I read Acts 16 a few days ago. I’ve been working on imagining myself in Bible stories, and this one became very real to me.

It’s the story of Paul and Silas in a town called Philippi. They were there because Paul had had a dream in which a man asked them to come to Macedonia.

The Condition of Your Heart

Upon arriving in Philippi, they found a place of prayer on a riverbank and talked with the women who were there. One of them, Lydia, was interested – it says the Lord opened her heart to pay attention to what Paul was saying. (Note to self: ask God to open my heart when other people are speaking words I need to hear!)

Lydia was so touched by what she heard that she got baptized and invited them to stay with her while they were in Philippi. What a blessing for everyone, including Paul and Silas!

It seems that Paul and Silas made a regular practice of going to the same place of prayer every day. One day they encountered a slave girl with a spirit of divination, who followed them and shouted that they were servants of God who were telling people how to be saved. Absolutely true!

But after she’d done it for a few days, Paul got angry. I wonder if he saw the torment the girl was in, and wanted to see her free.

In any case, he told the spirit to leave her, and it was gone. I bet her life changed from that day onward.

But her owners now had no way to make money from her. They dragged Paul and Silas to the magistrates and accused them of teaching Jewish customs which were against the law in a Roman colony. (Keep in mind that Paul and Silas were preaching Jesus…)

 

The entire crowd turned against them, and the magistrates commanded that they be beaten with rods.

Have you ever watched a movie where someone is being beaten? Whenever I do, I flinch every time the whip snaps across the person’s back and drags the flesh away.

Acts 16 says that Paul and Silas were beaten “with many blows.” What a radically different result than when Lydia believed!

Then they were thrown in prison, in a cell within a cell, with their feet in shackles. There they sat, backs torn open, bruises rising all over their bodies. Cold metal around their ankles. The taste of blood in their mouths; blood thickening around their wounds. Damp air, cold stone floor, putrid smells, rats, flies.

When I put myself into that situation, I could imagine my reaction. This is partly because I’ve undergone a couple of painful surgeries in the last two years.

I get tired of hurting. I’m very aware of the pain in my body – it’s often more real to me than God, or at least more at the center of my thoughts. So, I imagine I would have been pretty absorbed in my own physical pain.

And in addition to that, Paul and Silas had been doing the Lord’s work! This was their reward? I wonder what I would have been feeling: Anger at God for allowing this? Self pity?
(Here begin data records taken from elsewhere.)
-- pv_equiv track=rewrite | github.com/jyjang1222/coding_test | programmers/lv2/_11_유형_전용알고리즘/_큰수만들기.py | getCombi
-- ===== SOURCE A (Python) =====
-- def getCombi(num , k):
--
--     di = {"arr" : "" ,  "d" : 0}
--     stack = [di]
--     combiList = []
--     size = len(num)
--     while len(stack) > 0:
--         pop = stack.pop()
--         arr = pop["arr"]
--         d = pop["d"]
--
--         if len(arr) == size - k:
--             combiList.append(arr)
--             continue
--         if d == size:
--             continue
--         temparr = arr
--         temparr += num[d]
--         di = {"arr" : temparr , "d" : d + 1}
--         stack.append(di)
--         temparr =arr
--         di = {"arr" : temparr , "d" : d + 1}
--         stack.append(di)
--         pass
--     return combiList
--     pass
-- ===== SOURCE B (Python) =====
-- def getCombi(num, k):
--     size = len(num)
--     target = size - k
--     combiList = []
--
--     def rec(arr, d):
--         if len(arr) == target:
--             combiList.append(arr)
--             return
--         if d >= size:
--             return
--         rec(arr, d + 1)            # exclude num[d]
--         rec(arr + num[d], d + 1)   # include num[d]
--
--     rec('', 0)
--     return combiList
-- ===== Notes on version B (the rewrite author's own statement) =====
-- stated objective: simpler
-- what changed: A's explicit stack of dicts driving a while-loop DFS is replaced by a direct recursive helper rec(arr, d) that appends completed subsequences and recurses exclude-first then include, producing the same list in the same order.
import Mathlib
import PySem

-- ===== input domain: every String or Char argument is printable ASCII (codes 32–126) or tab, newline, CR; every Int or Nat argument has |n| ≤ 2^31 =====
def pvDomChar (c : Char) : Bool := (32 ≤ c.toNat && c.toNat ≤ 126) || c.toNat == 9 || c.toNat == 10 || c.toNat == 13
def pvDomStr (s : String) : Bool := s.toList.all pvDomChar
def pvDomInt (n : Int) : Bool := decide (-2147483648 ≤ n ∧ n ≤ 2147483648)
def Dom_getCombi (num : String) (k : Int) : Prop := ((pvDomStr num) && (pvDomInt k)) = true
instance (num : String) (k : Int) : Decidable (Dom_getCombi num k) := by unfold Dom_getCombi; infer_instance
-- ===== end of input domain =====

-- B replaces A's explicit dict-stack DFS by a direct exclude-first recursion (simpler decomposition, same order).

-- ===== PORT A =====
-- A's stack of dicts {"arr","d"} is modelled as a List (String × Nat) with the head as the
-- Python list's END (push = cons, pop = head), so Python's two appends become two conses in
-- reverse order.  d starts at 0 and is only incremented, so it is kept as a Nat; the guard
-- `d == size` is written `size ≤ d` purely so the recursion is total on unreachable states
-- (on every reachable state d ≤ size, where the two guards coincide).
def getCombiLoop (numL : List Char) (target : Int) (stack : List (String × Nat)) (combi : List String) : List String :=
  match stack with
  | [] => combi
  | (arr, d) :: rest =>
    if (arr.length : Int) = target then
      getCombiLoop numL target rest (combi ++ [arr])
    else if numL.length ≤ d then
      getCombiLoop numL target rest combi
    else
      -- Python pushes (arr+num[d], d+1) then (arr, d+1); the second push is the new top.
      getCombiLoop numL target ((arr, d + 1) :: (arr.push (numL.getD d ' '), d + 1) :: rest) combi
termination_by (stack.map (fun p => 3 ^ (numL.length + 1 - p.2))).sum
decreasing_by
  all_goals simp only [List.map_cons, List.sum_cons]
  · have h3 : (0:ℕ) < 3 ^ (numL.length + 1 - d) := by positivity
    omega
  · have h3 : (0:ℕ) < 3 ^ (numL.length + 1 - d) := by positivity
    omega
  · have h1 : numL.length + 1 - (d + 1) = numL.length - d := by omega
    have h2 : numL.length + 1 - d = (numL.length - d) + 1 := by omega
    rw [h1, h2]
    have h3 : (0:ℕ) < 3 ^ (numL.length - d) := by positivity
    ring_nf
    omega

def getCombi (num : String) (k : Int) : List String :=
  getCombiLoop num.toList ((num.toList.length : Int) - k) [("", 0)] []

-- ===== PORT B =====
-- rec(arr, d) of Source B: length check, then the d ≥ size cutoff, then exclude-first recursion.
def getCombiRec (numL : List Char) (target : Int) (arr : String) (d : Nat) : List String :=
  if (arr.length : Int) = target then [arr]
  else if numL.length ≤ d then []
  else getCombiRec numL target arr (d + 1) ++
       getCombiRec numL target (arr.push (numL.getD d ' ')) (d + 1)
termination_by numL.length - d

def getCombi_alt (num : String) (k : Int) : List String :=
  getCombiRec num.toList ((num.toList.length : Int) - k) "" 0

-- ===== PRECONDITION & SPEC =====
def Spec_getCombi (num : String) (k : Int) (out : List String) : Prop := out = getCombi_alt num k
instance (num : String) (k : Int) (out : List String) : Decidable (Spec_getCombi num k out) := by unfold Spec_getCombi; infer_instance

-- ===== CLAIM (what is proved, stated in full; the proofs are below) =====
def Claim_equal_getCombi : Prop := ∀ (num : String) (k : Int), Dom_getCombi num k → Spec_getCombi num k (getCombi num k)

-- ===== LEMMAS AND PROOFS =====

-- Unfolding lemmas for getCombiRec, one per branch of Source B's rec.
theorem getCombiRec_app (numL : List Char) (target : Int) (arr : String) (d : Nat)
    (h : (arr.length : Int) = target) : getCombiRec numL target arr d = [arr] := by
  rw [getCombiRec.eq_def]; simp [h]

theorem getCombiRec_cut (numL : List Char) (target : Int) (arr : String) (d : Nat)
    (h1 : ¬ (arr.length : Int) = target) (h2 : numL.length ≤ d) :
    getCombiRec numL target arr d = [] := by
  rw [getCombiRec.eq_def]; simp [h1, h2]

theorem getCombiRec_step (numL : List Char) (target : Int) (arr : String) (d : Nat)
    (h1 : ¬ (arr.length : Int) = target) (h2 : ¬ numL.length ≤ d) :
    getCombiRec numL target arr d
      = getCombiRec numL target arr (d + 1) ++
        getCombiRec numL target (arr.push (numL.getD d ' ')) (d + 1) := by
  rw [getCombiRec.eq_def]; simp [h1, h2]

-- Loop invariant: the stack loop produces the accumulator followed by the recursive
-- enumeration of each pending stack frame, top first.
theorem getCombiLoop_eq (numL : List Char) (target : Int) (stack : List (String × Nat)) (combi : List String) :
    getCombiLoop numL target stack combi
      = combi ++ (stack.map (fun p => getCombiRec numL target p.1 p.2)).flatten := by
  fun_induction getCombiLoop numL target stack combi with
  | case1 => simp
  | case2 combi arr d stack h ih =>
    rw [ih, List.map_cons, List.flatten_cons, getCombiRec_app numL target arr d h]
    simp
  | case3 combi arr d stack h1 h2 ih =>
    rw [ih, List.map_cons, List.flatten_cons, getCombiRec_cut numL target arr d h1 h2]
    simp
  | case4 combi arr d stack h1 h2 ih =>
    rw [ih]
    conv_rhs => rw [List.map_cons, List.flatten_cons, getCombiRec_step numL target arr d h1 h2]
    simp

-- ===== VERDICT (by name: the statement is the Claim_ definition above) =====
theorem getCombi_spec : Claim_equal_getCombi := by
  intro num k _
  unfold Spec_getCombi getCombi getCombi_alt
  rw [getCombiLoop_eq]
  simp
Fear of what might happen next?

Having thought about all that, I was humbled by Paul and Silas. They prayed. They sang. They rejoiced. They counted it joy to be persecuted in the name of Jesus. They did all this, not knowing what would happen next, or how long they would be in that cold dank cell without food or care or friends.

Jesus was enough for them.

Then, hallelujah! God breaks through, with an earthquake that shakes the chains off every one of the prisoners and makes every cell door fly open. The jailer is ready to kill himself in disgrace, when Paul yells out, “We’re all here!”

Would you have stayed if you were Paul or Silas? I hope I would have been connected with God enough to stay if he told me to – but on my own, I would have been out of there in a heartbeat.

And Paul and Silas weren’t the only ones who stayed – all the other prisoners did too! Why? Could it have been that they were changed by hearing Paul and Silas sing and pray for hours on end, despite the pain in their bodies and the horrible conditions surrounding them?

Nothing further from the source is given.